MCF at the following address all proceeds constituting MCF Primary Collateral

(including, without limitation, all MCF Purchased Accounts) which may now or

hereafter be delivered to or otherwise received by Creditor from time to time

within 3 business days after receipt thereof by Creditor:

 

              AESP, Inc.                      OR          AESP, Inc.

              c/o MCF                                     c/o MCF

              Dept 1267, Lockbox 62600                    Bank One

              New Orleans, LA                             5401 Jefferson Hwy

              70162-2600                                  Harahan, LA  70123

 

MCF agrees that MCF shall remit to Creditor at the following address all

proceeds constituting Creditor Primary Collateral which may now or hereafter be

delivered to or otherwise received by MCF from time to time within 3 business

days after receipt thereof by MCF:

 

              AESP, Inc.

              c/o Bendes Investment Ltd.

              1523 Prince's Building

              10 Chater Road

              Hong Kong, SAR

              Attn: Dr.
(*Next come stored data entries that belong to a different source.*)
-- pv_equiv track=rewrite | github.com/JinaneJH/mypy | mypy/stubutil.py | find_unique_signatures
-- ===== SOURCE A (Python) =====
-- def find_unique_signatures(sigs):
--     sig_map = {}
--     for name, sig in sigs:
--         sig_map.setdefault(name, []).append(sig)
--     result = []
--     for name, name_sigs in sig_map.items():
--         if len(set(name_sigs)) == 1:
--             result.append((name, name_sigs[0]))
--     return result
-- ===== SOURCE B (Python) =====
-- def find_unique_signatures(sigs):
--     # One pass: per name keep (first_sig, is_unique) instead of the list of all sigs.
--     info = {}
--     for name, sig in sigs:
--         if name not in info:
--             info[name] = (sig, True)
--         else:
--             first, uniq = info[name]
--             info[name] = (first, uniq and sig == first)
--     return [(name, first) for name, (first, uniq) in info.items() if uniq]
-- ===== Notes on version B (the rewrite author's own statement) =====
-- stated objective: alternative
-- what changed: Instead of grouping all signatures per name into lists and then counting distinct ones with set(), B keeps a single (first_sig, is_unique) record per name and updates the flag incrementally in one pass, so no per-name list or set is ever built (less memory, same O(n) time).
import Mathlib
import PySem

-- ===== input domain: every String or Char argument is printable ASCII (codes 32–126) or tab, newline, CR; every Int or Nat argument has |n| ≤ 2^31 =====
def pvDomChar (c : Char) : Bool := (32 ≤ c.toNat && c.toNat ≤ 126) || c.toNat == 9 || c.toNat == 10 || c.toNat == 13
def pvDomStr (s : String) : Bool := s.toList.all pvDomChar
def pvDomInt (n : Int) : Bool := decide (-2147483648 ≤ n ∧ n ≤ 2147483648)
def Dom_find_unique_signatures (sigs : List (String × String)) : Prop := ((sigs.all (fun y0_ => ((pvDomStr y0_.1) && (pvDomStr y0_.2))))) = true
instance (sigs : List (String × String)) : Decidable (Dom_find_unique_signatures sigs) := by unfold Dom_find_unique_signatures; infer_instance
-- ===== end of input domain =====

-- ===== PORT A =====
def find_unique_signatures (sigs : List (String × String)) : List (String × String) :=
  let sig_map := sigs.foldl (fun d p => d.modify p.1 [] (fun l => l ++ [p.2])) PySem.Dict.empty
  -- name_sigs[0]: each grouped list is nonempty, so the default "" is unreachable
  sig_map.items.foldl
    (fun result p =>
      if PySem.Set.len (PySem.Set.ofList p.2) == 1 then
        result ++ [(p.1, PySem.List.pyGetD p.2 0 "")]
      else result) []

-- ===== PORT B =====
-- B replaces A's per-name signature lists + set() count by a single (first_sig, is_unique)
-- record per name, updated in one pass (alternative decomposition; same O(n) time).
def find_unique_signatures_alt (sigs : List (String × String)) : List (String × String) :=
  let info := sigs.foldl
    (fun d p =>
      match d.get? p.1 with
      | none => d.insert p.1 (p.2, true)
      | some (first, uniq) => d.insert p.1 (first, uniq && (p.2 == first)))
    PySem.Dict.empty
  (info.items.filter (fun p => p.2.2)).map (fun p => (p.1, p.2.1))

-- ===== PRECONDITION & SPEC =====
def Spec_find_unique_signatures (sigs : List (String × String)) (out : List (String × String)) : Prop := out = find_unique_signatures_alt sigs
instance (sigs : List (String × String)) (out : List (String × String)) : Decidable (Spec_find_unique_signatures sigs out) := by unfold Spec_find_unique_signatures; infer_instance

-- ===== CLAIM (what is proved, stated in full; the proofs are below) =====
def Claim_equal_find_unique_signatures : Prop := ∀ (sigs : List (String × String)), Dom_find_unique_signatures sigs → Spec_find_unique_signatures sigs (find_unique_signatures sigs)

-- ===== LEMMAS AND PROOFS =====

-- B's loop body, named for the proofs (definitionally the lambda in find_unique_signatures_alt)
def pvStepB (d : PySem.Dict String (String × Bool)) (p : String × String) :
    PySem.Dict String (String × Bool) :=
  match d.get? p.1 with
  | none => d.insert p.1 (p.2, true)
  | some (first, uniq) => d.insert p.1 (first, uniq && (p.2 == first))

-- the value pvStepB stores at key p.1
def pvValB (d : PySem.Dict String (String × Bool)) (p : String × String) : String × Bool :=
  match d.get? p.1 with
  | none => (p.2, true)
  | some (first, uniq) => (first, uniq && (p.2 == first))

lemma pvStepB_eq : pvStepB = fun d p => d.insert p.1 (pvValB d p) := by
  funext d p
  unfold pvStepB pvValB
  cases h : d.get? p.1 with
  | none => rfl
  | some v => obtain ⟨f, u⟩ := v; rfl

-- abstract replay of B's per-key updates
def pvComb : Option (String × Bool) → List String → Option (String × Bool)
  | o, [] => o
  | none, s :: rest => pvComb (some (s, true)) rest
  | some (f, u), s :: rest => pvComb (some (f, u && (s == f))) rest

lemma pvComb_some (rest : List String) (f : String) (u : Bool) :
    pvComb (some (f, u)) rest = some (f, u && rest.all (· == f)) := by
  induction rest generalizing u with
  | nil => simp [pvComb]
  | cons s t ih => simp [pvComb, ih, Bool.and_assoc]

lemma get_foldl_stepB (sigs : List (String × String)) (d : PySem.Dict String (String × Bool))
    (k : String) :
    (sigs.foldl pvStepB d).get? k
      = pvComb (d.get? k) ((sigs.filter (fun p => p.1 == k)).map (·.2)) := by
  induction sigs generalizing d with
  | nil => rfl
  | cons p rest ih =>
    obtain ⟨n, s⟩ := p
    by_cases h : n = k
    · subst h
      simp only [List.foldl_cons, List.filter_cons, List.map_cons, beq_self_eq_true, if_pos]
      rw [ih]
      cases hd : d.get? n with
      | none =>
        simp only [pvStepB, hd, PySem.Dict.get?_insert_self, pvComb]
      | some v =>
        obtain ⟨f, u⟩ := v
        simp only [pvStepB, hd, PySem.Dict.get?_insert_self, pvComb]
    · have hne : ((n, s).1 == k) = false := by simp [h]
      simp only [List.foldl_cons, List.filter_cons, hne, Bool.false_eq_true, if_false]
      rw [ih]
      have hget : (pvStepB d (n, s)).get? k = d.get? k := by
        unfold pvStepB
        cases hd : d.get? n with
        | none => exact PySem.Dict.get?_insert_of_ne _ _ (fun hk => h hk.symm)
        | some v => obtain ⟨f, u⟩ := v; exact PySem.Dict.get?_insert_of_ne _ _ (fun hk => h hk.symm)
      rw [hget]

-- per-key facts: the grouped sig list is nonempty, and B's dict holds (head, all-equal flag)
lemma per_key (sigs : List (String × String)) (k : String) (hk : k ∈ sigs.map (·.1)) :
    ∃ s rest, (sigs.filter (fun p => p.1 == k)).map (·.2) = s :: rest ∧
      (sigs.foldl pvStepB PySem.Dict.empty).get? k = some (s, rest.all (· == s)) := by
  obtain ⟨p, hp, hpk⟩ := List.mem_map.mp hk
  have hne : (sigs.filter (fun p => p.1 == k)).map (·.2) ≠ [] := by
    intro hnil
    have : p ∈ sigs.filter (fun p => p.1 == k) := List.mem_filter.mpr ⟨hp, by simp [hpk]⟩
    simp [List.map_eq_nil_iff.mp hnil] at this
  cases hg : (sigs.filter (fun p => p.1 == k)).map (·.2) with
  | nil => exact absurd hg hne
  | cons s rest =>
    refine ⟨s, rest, rfl, ?_⟩
    rw [get_foldl_stepB, hg]
    simp only [PySem.Dict.get?_empty, pvComb, pvComb_some, Bool.true_and]

-- len(set(s::rest)) == 1  ↔  every later element equals the first
lemma set_len_one (s : String) (rest : List String) :
    ((PySem.Set.len (PySem.Set.ofList (s :: rest)) == 1) = true) ↔ rest.all (· == s) = true := by
  rw [PySem.Set.ofList_cons]
  have hlen : PySem.Set.len (s :: PySem.Set.discard (PySem.Set.ofList rest) s)
      = ((PySem.Set.discard (PySem.Set.ofList rest) s).length : Int) + 1 := by
    simp [PySem.Set.len]
  rw [hlen]
  constructor
  · intro h
    have hz : (PySem.Set.discard (PySem.Set.ofList rest) s).length = 0 := by
      have := beq_iff_eq.mp h
      omega
    have hnil : PySem.Set.discard (PySem.Set.ofList rest) s = [] := List.length_eq_zero_iff.mp hz
    simp only [List.all_eq_true]
    intro x hx
    by_contra hxs
    have : x ∈ PySem.Set.discard (PySem.Set.ofList rest) s :=
      (PySem.Set.mem_discard _ _ _).mpr ⟨(PySem.Set.mem_ofList _ _).mpr hx, by simpa using hxs⟩
    simp [hnil] at this
  · intro h
    have hnil : PySem.Set.discard (PySem.Set.ofList rest) s = [] := by
      rw [List.eq_nil_iff_forall_not_mem]
      intro x hx
      obtain ⟨hx1, hx2⟩ := (PySem.Set.mem_discard _ _ _).mp hx
      exact hx2 (by
        have := List.all_eq_true.mp h x ((PySem.Set.mem_ofList _ _).mp hx1)
        exact beq_iff_eq.mp this)
    simp [hnil]

theorem main_eq (sigs : List (String × String)) :
    find_unique_signatures sigs = find_unique_signatures_alt sigs := by
  unfold find_unique_signatures find_unique_signatures_alt
  change (sigs.foldl (fun d p => d.modify p.1 [] (fun l => l ++ [p.2])) PySem.Dict.empty).items.foldl
      _ [] = ((sigs.foldl pvStepB PySem.Dict.empty).items.filter _).map _
  rw [pvStepB_eq]
  have hKA : (sigs.foldl (fun d p => d.modify p.1 [] (fun l => l ++ [p.2]))
      PySem.Dict.empty).keys = PySem.Set.ofList (sigs.map (·.1)) := by
    rw [PySem.Dict.keys_foldl_modify_key]
    simp [PySem.Set.update_nil_left]
  have hNA : (sigs.foldl (fun d p => d.modify p.1 [] (fun l => l ++ [p.2]))
      PySem.Dict.empty).keys.Nodup := by
    apply PySem.Dict.nodup_keys_foldl_modify_key
    simp
  have hKB : (sigs.foldl (fun d p => d.insert p.1 (pvValB d p)) PySem.Dict.empty).keys
      = PySem.Set.ofList (sigs.map (·.1)) := by
    rw [PySem.Dict.keys_foldl_insert_key]
    simp [PySem.Set.update_nil_left]
  have hNB : (sigs.foldl (fun d p => d.insert p.1 (pvValB d p)) PySem.Dict.empty).keys.Nodup := by
    apply PySem.Dict.nodup_keys_foldl_insert_key
    simp
  rw [PySem.List.foldl_append_if, List.nil_append,
    PySem.Dict.items_eq_map_keys _ hNA [], PySem.Dict.items_eq_map_keys _ hNB ("", false),
    hKA, hKB, List.filter_map, List.filter_map, List.map_map, List.map_map]
  have hfilter : (PySem.Set.ofList (sigs.map (·.1))).filter
        ((fun p => PySem.Set.len (PySem.Set.ofList p.2) == 1) ∘
          fun k => (k, (sigs.foldl (fun d p => d.modify p.1 [] (fun l => l ++ [p.2]))
            PySem.Dict.empty).getD k []))
      = (PySem.Set.ofList (sigs.map (·.1))).filter
        ((fun p => p.2.2) ∘
          fun k => (k, (sigs.foldl (fun d p => d.insert p.1 (pvValB d p))
            PySem.Dict.empty).getD k ("", false))) := by
    apply List.filter_congr
    intro k hkmem
    have hk : k ∈ sigs.map (·.1) := (PySem.Set.mem_ofList _ _).mp hkmem
    obtain ⟨s, rest, hg, hget⟩ := per_key sigs k hk
    have hA : (sigs.foldl (fun d p => d.modify p.1 [] (fun l => l ++ [p.2]))
        PySem.Dict.empty).getD k [] = s :: rest := by
      rw [PySem.Dict.getD_foldl_modify_append, PySem.Dict.getD_empty, List.nil_append, hg]
    have hB : (sigs.foldl (fun d p => d.insert p.1 (pvValB d p))
        PySem.Dict.empty).getD k ("", false) = (s, rest.all (· == s)) := by
      rw [← pvStepB_eq] at *
      exact PySem.Dict.getD_of_get?_eq_some _ _ hget
    simp only [Function.comp_apply, hA, hB]
    rcases hall : rest.all (· == s) with _ | _
    · have := (not_iff_not.mpr (set_len_one s rest)).mpr (by simp [hall])
      simpa using this
    · exact (set_len_one s rest).mpr hall
  rw [hfilter]
  apply List.map_congr_left
  intro k hkf
  have hk : k ∈ sigs.map (·.1) := (PySem.Set.mem_ofList _ _).mp (List.mem_of_mem_filter hkf)
  obtain ⟨s, rest, hg, hget⟩ := per_key sigs k hk
  have hA : (sigs.foldl (fun d p => d.modify p.1 [] (fun l => l ++ [p.2]))
      PySem.Dict.empty).getD k [] = s :: rest := by
    rw [PySem.Dict.getD_foldl_modify_append, PySem.Dict.getD_empty, List.nil_append, hg]
  have hB : (sigs.foldl (fun d p => d.insert p.1 (pvValB d p))
      PySem.Dict.empty).getD k ("", false) = (s, rest.all (· == s)) := by
    rw [← pvStepB_eq] at *
    exact PySem.Dict.getD_of_get?_eq_some _ _ hget
  simp only [Function.comp_apply, hA, hB]
  simp [PySem.List.pyGetD, PySem.List.pyGet?, PySem.List.pyIdx?]

-- ===== VERDICT (by name: the statement is the Claim_ definition above) =====
theorem find_unique_signatures_spec : Claim_equal_find_unique_signatures := by
  intro sigs _
  unfold Spec_find_unique_signatures
  exact main_eq sigs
Matthias W. Rickenbach

 

4. TIME OF PERFECTION. The priorities specified herein are applicable

irrespective of the time or order of attachment or perfection of any security

interests, or the time or order of filing of any financing statements, or the

giving or failure to give notice of the acquisition or the expected acquisition

of any purchase money or other security interest. Except as herein otherwise

specifically provided, priority of the respective security interests of Creditor

and MCF shall be determined in accordance with the Uniform Commercial Code.